EXERCISE DETAILS -> For the material that follows, state how many lines contain the word "length", and add nothing.

DATA UNDER STUDY ->
-- ===== PORT A =====
-- A's phase-1 loop body: walk the (descending-by-len sorted) list, break at the first
-- valid_value that raw_value startswith; state (best_match, remaining) with base ("", raw).
def pvLoop1A (raw : String) : List String → String × String
  | [] => ("", raw)
  | v :: vs =>
      if PySem.Str.startswith raw v then
        (v, PySem.Str.strip (PySem.Str.slice raw (some (PySem.Str.len v)) none))
      else pvLoop1A raw vs

-- A's phase-2 loop: first valid_value (in sorted order) contained in raw_value at index > 0;
-- base case is the function's fall-through default (raw_value, "").
def pvLoop2A (raw : String) : List String → String × String
  | [] => (raw, "")
  | v :: vs =>
      if PySem.Str.isIn v raw then
        if PySem.Str.find raw v > 0 then
          (PySem.Str.strip (PySem.Str.slice raw none (some (PySem.Str.find raw v))),
           PySem.Str.strip (PySem.Str.slice raw (some (PySem.Str.find raw v)) none))
        else pvLoop2A raw vs
      else pvLoop2A raw vs

-- A's lines from "if next_field and next_field in VALID_VALUES:" to the final default.
def pvDetectA (raw : String) (nf : Option String) : String × String :=
  match nf with
  | some nfv =>
      if nfv ≠ "" then
        match PySem.Dict.get? pvVV nfv with
        | some nvals => pvLoop2A raw (PySem.List.sorted nvals (fun v => PySem.Str.len v) true)
        | none => (raw, "")
      else (raw, "")
  | none => (raw, "")

def split_merged_value_py (raw_value : String) (current_field : String) (next_field : Option String) : String × String :=
  if raw_value = "" then ("", "")
  else
    match PySem.Dict.get? pvVV current_field with
    | some valid_values =>
        let r := pvLoop1A raw_value (PySem.List.sorted valid_values (fun v => PySem.Str.len v) true)
        if r.1 ≠ "" then r else pvDetectA raw_value next_field
    | none => pvDetectA raw_value next_field

-- ===== PORT B =====
-- B's helper _pick_longest: one pass in original list order, keep the first candidate of
-- strictly maximal length among those satisfying pred (no sorting).
def pvPick (p : String → Bool) : List String → String → String
  | [], best => best
  | v :: vs, best =>
      pvPick p vs (if p v && decide (PySem.Str.len best < PySem.Str.len v) then v else best)

-- B's second block: boundary detection via the next field's valid values.
def pvDetectB (raw : String) (nf : Option String) : String × String :=
  match nf with
  | some nfv =>
      if nfv ≠ "" then
        match PySem.Dict.get? pvVV nfv with
        | some nvals =>
            let b := pvPick (fun v => PySem.Str.isIn v raw && decide (PySem.Str.find raw v > 0)) nvals ""
            if b ≠ "" then
              (PySem.Str.strip (PySem.Str.slice raw none (some (PySem.Str.find raw b))),
               PySem.Str.strip (PySem.Str.slice raw (some (PySem.Str.find raw b)) none))
            else (raw, "")
        | none => (raw, "")
      else (raw, "")
  | none => (raw, "")

def split_merged_value_py_alt (raw_value : String) (current_field : String) (next_field : Option String) : String × String :=
  if raw_value = "" then ("", "")
  else
    match PySem.Dict.get? pvVV current_field with
    | some vals =>
        let best := pvPick (fun v => PySem.Str.startswith raw_value v) vals ""
        if best ≠ "" then
          (best, PySem.Str.strip (PySem.Str.slice raw_value (some (PySem.Str.len best)) none))
        else pvDetectB raw_value next_field
    | none => pvDetectB raw_value next_field

-- ===== PRECONDITION & SPEC =====
def Spec_split_merged_value_py (raw_value : String) (current_field : String) (next_field : Option String) (out : String × String) : Prop := out = split_merged_value_py_alt raw_value current_field next_field
instance (raw_value : String) (current_field : String) (next_field : Option String) (out : String × String) : Decidable (Spec_split_merged_value_py raw_value current_field next_field out) := by unfold Spec_split_merged_value_py; infer_instance

-- ===== CLAIM (what is proved, stated in full; the proofs are below) =====
def Claim_equal_split_merged_value_py : Prop := ∀ (raw_value : String) (current_field : String) (next_field : Option String), Dom_split_merged_value_py raw_value current_field next_field → Spec_split_merged_value_py raw_value current_field next_field (split_merged_value_py raw_value current_field next_field)

-- ===== LEMMAS AND PROOFS =====

lemma pv_insertBy_cons (b : String → String → Bool) (x y : String) (ys : List String) :
    PySem.List.insertBy b x (y :: ys)
      = if b x y then x :: y :: ys else y :: PySem.List.insertBy b x ys := by
  by_cases h : b x y <;> simp [PySem.List.insertBy, h]

-- the first p-true element of (insertBy x M), for a descending-by-length-sorted M
lemma pv_find?_insertBy (p : String → Bool) (x : String) (M : List String)
    (hM : M.Pairwise (fun a b => PySem.Str.len b ≤ PySem.Str.len a)) :
    List.find? p (PySem.List.insertBy (fun a b => decide (PySem.Str.len b < PySem.Str.len a)) x M)
      = match List.find? p M with
        | some w => if p x && decide (PySem.Str.len w < PySem.Str.len x) then some x else some w
        | none => if p x then some x else none := by
  induction M with
  | nil =>
      cases hp : p x <;> simp [PySem.List.insertBy, List.find?, hp]
  | cons y ys ih =>
      rcases List.pairwise_cons.mp hM with ⟨hy, hys⟩
      rw [pv_insertBy_cons]
      by_cases hxy : PySem.Str.len y < PySem.Str.len x
      · rw [if_pos (by simpa using hxy)]
        cases hp : p x
        · rw [List.find?_cons_of_neg (by simp [hp])]
          cases hfind : List.find? p (y :: ys) <;> simp
        · rw [List.find?_cons_of_pos hp]
          cases hfind : List.find? p (y :: ys) with
          | none => simp
          | some w =>
              have hw : w ∈ y :: ys := List.mem_of_find?_eq_some hfind
              have hwlen : PySem.Str.len w ≤ PySem.Str.len y := by
                rcases List.mem_cons.mp hw with rfl | hw'
                · exact le_refl _
                · exact hy w hw'
              have hwx : PySem.Str.len w < PySem.Str.len x := lt_of_le_of_lt hwlen hxy
              have hwx2 : w.length < x.length := by simpa [PySem.Str.len_eq] using hwx
              simp
              intro habs
              exact absurd habs (by omega)
      · rw [if_neg (by simpa using hxy)]
        cases hpy : p y
        · rw [List.find?_cons_of_neg (by simp [hpy]), List.find?_cons_of_neg (by simp [hpy]),
            ih hys]
        · rw [List.find?_cons_of_pos hpy, List.find?_cons_of_pos hpy]
          have hxy2 : ¬ y.length < x.length := by simpa [PySem.Str.len_eq] using hxy
          simp
          exact fun _ h => absurd h hxy2

lemma pv_pick_append (p : String → Bool) (L1 L2 : List String) (b : String) :
    pvPick p (L1 ++ L2) b = pvPick p L2 (pvPick p L1 b) := by
  induction L1 generalizing b with
  | nil => simp [pvPick]
  | cons v vs ih => simp [pvPick, ih]

lemma pv_sortR_snoc (L : List String) (x : String) :
    PySem.List.sorted (L ++ [x]) (fun v => PySem.Str.len v) true
      = PySem.List.insertBy (fun a b => decide (PySem.Str.len b < PySem.Str.len a)) x
          (PySem.List.sorted L (fun v => PySem.Str.len v) true) := by
  rw [PySem.List.sorted_rev_eq_foldl_insertBy, PySem.List.sorted_rev_eq_foldl_insertBy,
    List.foldl_append]
  rfl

WRITTEN SOLUTION -> 4